[Data excerpts Boundary: Start]

-- join is a left inverse of split
theorem pvJoin_split1 : ∀ (l : List Char), PySem.Chars.join [','] (pvSplit1 l) = l := by
  intro l
  induction l with
  | nil => simp [pvSplit1, PySem.Chars.join_singleton]
  | cons c rest ih =>
    by_cases hc : c = ','
    · subst hc
      cases hsp : pvSplit1 rest with
      | nil => exact absurd hsp (pvSplit1_ne_nil rest)
      | cons h0 t =>
        have hstep : pvSplit1 (',' :: rest) = [] :: h0 :: t := by simp [pvSplit1, hsp]
        rw [hstep, PySem.Chars.join_cons_cons]
        rw [hsp] at ih
        simp [ih]
    · cases hsp : pvSplit1 rest with
      | nil => exact absurd hsp (pvSplit1_ne_nil rest)
      | cons h0 t =>
        simp only [pvSplit1, if_neg hc, hsp, pvConsHead]
        rw [hsp] at ih
        cases t with
        | nil =>
          simp [PySem.Chars.join_singleton] at ih ⊢
          simp [ih]
        | cons t0 ts =>
          rw [PySem.Chars.join_cons_cons] at ih ⊢
          simp [ih]
  -- (the List.cons_append normalisation is handled by simp)

-- split is a left inverse of join on nonempty comma-free lists
theorem pvSplit1_join : ∀ (xs : List (List Char)), xs ≠ [] → (∀ x ∈ xs, ',' ∉ x) →
    pvSplit1 (PySem.Chars.join [','] xs) = xs := by
  intro xs
  induction xs with
  | nil => intro h; exact absurd rfl h
  | cons x t ih =>
    intro _ hcf
    cases t with
    | nil =>
      rw [PySem.Chars.join_singleton]
      exact pvSplit1_no_comma (hcf x (by simp))
    | cons y ts =>
      rw [PySem.Chars.join_cons_cons]
      have hx : ',' ∉ x := hcf x (by simp)
      have : x ++ [','] ++ PySem.Chars.join [','] (y :: ts)
          = x ++ ',' :: PySem.Chars.join [','] (y :: ts) := by simp
      rw [this, pvSplit1_append _ hx, ih (by simp) (fun z hz => hcf z (by simp [hz]))]

-- join distributes over append of nonempty lists
theorem pvJoin_append : ∀ (as bs : List (List Char)), as ≠ [] → bs ≠ [] →
    PySem.Chars.join [','] (as ++ bs)
      = PySem.Chars.join [','] as ++ ',' :: PySem.Chars.join [','] bs := by
  intro as
  induction as with
  | nil => intro bs h; exact absurd rfl h
  | cons a t ih =>
    intro bs _ hbs
    cases t with
    | nil =>
      cases bs with
      | nil => exact absurd rfl hbs
      | cons b bs' =>
        rw [List.singleton_append, PySem.Chars.join_cons_cons, PySem.Chars.join_singleton]
        simp
    | cons a' t' =>
      have h1 : (a :: a' :: t') ++ bs = a :: a' :: (t' ++ bs) := by simp
      rw [h1, PySem.Chars.join_cons_cons]
      have h2 : a' :: (t' ++ bs) = (a' :: t') ++ bs := by simp
      rw [h2, ih bs (by simp) hbs, PySem.Chars.join_cons_cons]
      simp

theorem pvFlatMap_ne_nil {α β : Type} (xs : List α) (f : α → List β)
    (hxs : xs ≠ []) (hf : ∀ x, f x ≠ []) : xs.flatMap f ≠ [] := by
  cases xs with
  | nil => exact absurd rfl hxs
  | cons x t =>
    simp only [List.flatMap_cons]
    intro h
    exact hf x (List.append_eq_nil_iff.mp h).1

-- join over a flatMap = join over the per-element joins
theorem pvJoin_flatMap (f : List Char → List (List Char)) (hf : ∀ x, f x ≠ []) :
    ∀ (xs : List (List Char)), xs ≠ [] →
    PySem.Chars.join [','] (xs.flatMap f)
      = PySem.Chars.join [','] (xs.map (fun x => PySem.Chars.join [','] (f x))) := by
  intro xs
  induction xs with
  | nil => intro h; exact absurd rfl h
  | cons x t ih =>
    intro _
    cases t with
    | nil => simp [PySem.Chars.join_singleton]
    | cons y ts =>
      have hflat : (y :: ts).flatMap f ≠ [] := pvFlatMap_ne_nil _ f (by simp) hf
      rw [List.flatMap_cons]
      rw [pvJoin_append (f x) ((y :: ts).flatMap f) (hf x) hflat]
      rw [ih (by simp)]
      simp only [List.map_cons]
      rw [PySem.Chars.join_cons_cons]
      simp

-- the per-element expansion A's step performs, as a list function
def pvStepF (lengde l : Int) (s : List Char) : List (List Char) :=
  if l < lengde then ['1' :: s, '2' :: s]
  else if (s.length : Int) = l then [s, '1' :: s, '2' :: s] else [s]

def pvStepL (lengde l : Int) (xs : List (List Char)) : List (List Char) :=
  xs.flatMap (pvStepF lengde l)

theorem pvStepF_ne_nil (lengde l : Int) (s : List Char) : pvStepF lengde l s ≠ [] := by
  unfold pvStepF; split_ifs <;> simp

theorem pvStepF_join (lengde l : Int) (s : List Char) :
    PySem.Chars.join [','] (pvStepF lengde l s)
      = if l < lengde then '1' :: (s ++ ',' :: '2' :: s)
        else if (PySem.Chars.len s : Int) = l then s ++ ',' :: '1' :: (s ++ ',' :: '2' :: s) else s := by
  unfold pvStepF
  simp only [PySem.Chars.len_eq]
  split_ifs with h1 h2
  · rw [PySem.Chars.join_cons_cons, PySem.Chars.join_singleton]; simp
  · rw [PySem.Chars.join_cons_cons, PySem.Chars.join_cons_cons, PySem.Chars.join_singleton]; simp
  · rw [PySem.Chars.join_singleton]

-- one loop iteration of A, on the list of pieces
theorem pvStepA_join (lengde l : Int) (xs : List (List Char)) (hne : xs ≠ [])
    (hcf : ∀ x ∈ xs, ',' ∉ x) :
    pvStepA lengde (PySem.Chars.join [','] xs) l
      = PySem.Chars.join [','] (pvStepL lengde l xs) := by
  unfold pvStepA pvStepL
  rw [pvSplitOn_eq, pvSplit1_join xs hne hcf]
  rw [pvJoin_flatMap (pvStepF lengde l) (pvStepF_ne_nil lengde l) xs hne]
  by_cases hl : l < lengde
  · rw [if_pos hl]
    congr 1
    apply List.map_congr_left
    intro s _
    simp only [pvStepF_join, if_pos hl]
  · rw [if_neg hl]
    congr 1
    apply List.map_congr_left
    intro s _
    simp only [pvStepF_join, if_neg hl]

theorem pvStepL_comma_free (lengde l : Int) (xs : List (List Char))
    (hcf : ∀ x ∈ xs, ',' ∉ x) : ∀ x ∈ pvStepL lengde l xs, ',' ∉ x := by
  intro x hx
  rcases List.mem_flatMap.mp hx with ⟨s, hs, hxs⟩
  have hscf := hcf s hs
  unfold pvStepF at hxs
  split_ifs at hxs
  · simp at hxs; rcases hxs with h | h <;> subst h <;> simp_all
  · simp at hxs; rcases hxs with h | h | h <;> subst h <;> simp_all
  · simp at hxs; subst hxs; exact hscf

-- the whole loop of A on the string equals the loop on the list of pieces
theorem pvFold_eq (lengde : Int) : ∀ (ls : List Int) (xs : List (List Char)), xs ≠ [] →
    (∀ x ∈ xs, ',' ∉ x) →
    ls.foldl (pvStepA lengde) (PySem.Chars.join [','] xs)
        = PySem.Chars.join [','] (ls.foldl (fun ys l => pvStepL lengde l ys) xs)
    ∧ ls.foldl (fun ys l => pvStepL lengde l ys) xs ≠ []
    ∧ ∀ x ∈ ls.foldl (fun ys l => pvStepL lengde l ys) xs, ',' ∉ x := by
  intro ls
  induction ls with
  | nil => intro xs hne hcf; exact ⟨rfl, hne, hcf⟩
  | cons l t ih =>
    intro xs hne hcf
    have hne' : pvStepL lengde l xs ≠ [] :=
      pvFlatMap_ne_nil xs _ hne (pvStepF_ne_nil lengde l)
    have hcf' := pvStepL_comma_free lengde l xs hcf
    have := ih (pvStepL lengde l xs) hne' hcf'
    simpa [List.foldl_cons, pvStepA_join lengde l xs hne hcf] using this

[Data excerpts Boundary: End]

Problem to work on
Take from the material above the lines running from the one with "exact pvSplit1_no_comma (hcf" through the one with "rw [ih (by simp)]", and repeat them exactly, with nothing else.

Answer space
      exact pvSplit1_no_comma (hcf x (by simp))
    | cons y ts =>
      rw [PySem.Chars.join_cons_cons]
      have hx : ',' ∉ x := hcf x (by simp)
      have : x ++ [','] ++ PySem.Chars.join [','] (y :: ts)
          = x ++ ',' :: PySem.Chars.join [','] (y :: ts) := by simp
      rw [this, pvSplit1_append _ hx, ih (by simp) (fun z hz => hcf z (by simp [hz]))]

-- join distributes over append of nonempty lists
theorem pvJoin_append : ∀ (as bs : List (List Char)), as ≠ [] → bs ≠ [] →
    PySem.Chars.join [','] (as ++ bs)
      = PySem.Chars.join [','] as ++ ',' :: PySem.Chars.join [','] bs := by
  intro as
  induction as with
  | nil => intro bs h; exact absurd rfl h
  | cons a t ih =>
    intro bs _ hbs
    cases t with
    | nil =>
      cases bs with
      | nil => exact absurd rfl hbs
      | cons b bs' =>
        rw [List.singleton_append, PySem.Chars.join_cons_cons, PySem.Chars.join_singleton]
        simp
    | cons a' t' =>
      have h1 : (a :: a' :: t') ++ bs = a :: a' :: (t' ++ bs) := by simp
      rw [h1, PySem.Chars.join_cons_cons]
      have h2 : a' :: (t' ++ bs) = (a' :: t') ++ bs := by simp
      rw [h2, ih bs (by simp) hbs, PySem.Chars.join_cons_cons]
      simp

theorem pvFlatMap_ne_nil {α β : Type} (xs : List α) (f : α → List β)
    (hxs : xs ≠ []) (hf : ∀ x, f x ≠ []) : xs.flatMap f ≠ [] := by
  cases xs with
  | nil => exact absurd rfl hxs
  | cons x t =>
    simp only [List.flatMap_cons]
    intro h
    exact hf x (List.append_eq_nil_iff.mp h).1

-- join over a flatMap = join over the per-element joins
theorem pvJoin_flatMap (f : List Char → List (List Char)) (hf : ∀ x, f x ≠ []) :
    ∀ (xs : List (List Char)), xs ≠ [] →
    PySem.Chars.join [','] (xs.flatMap f)
      = PySem.Chars.join [','] (xs.map (fun x => PySem.Chars.join [','] (f x))) := by
  intro xs
  induction xs with
  | nil => intro h; exact absurd rfl h
  | cons x t ih =>
    intro _
    cases t with
    | nil => simp [PySem.Chars.join_singleton]
    | cons y ts =>
      have hflat : (y :: ts).flatMap f ≠ [] := pvFlatMap_ne_nil _ f (by simp) hf
      rw [List.flatMap_cons]
      rw [pvJoin_append (f x) ((y :: ts).flatMap f) (hf x) hflat]
      rw [ih (by simp)]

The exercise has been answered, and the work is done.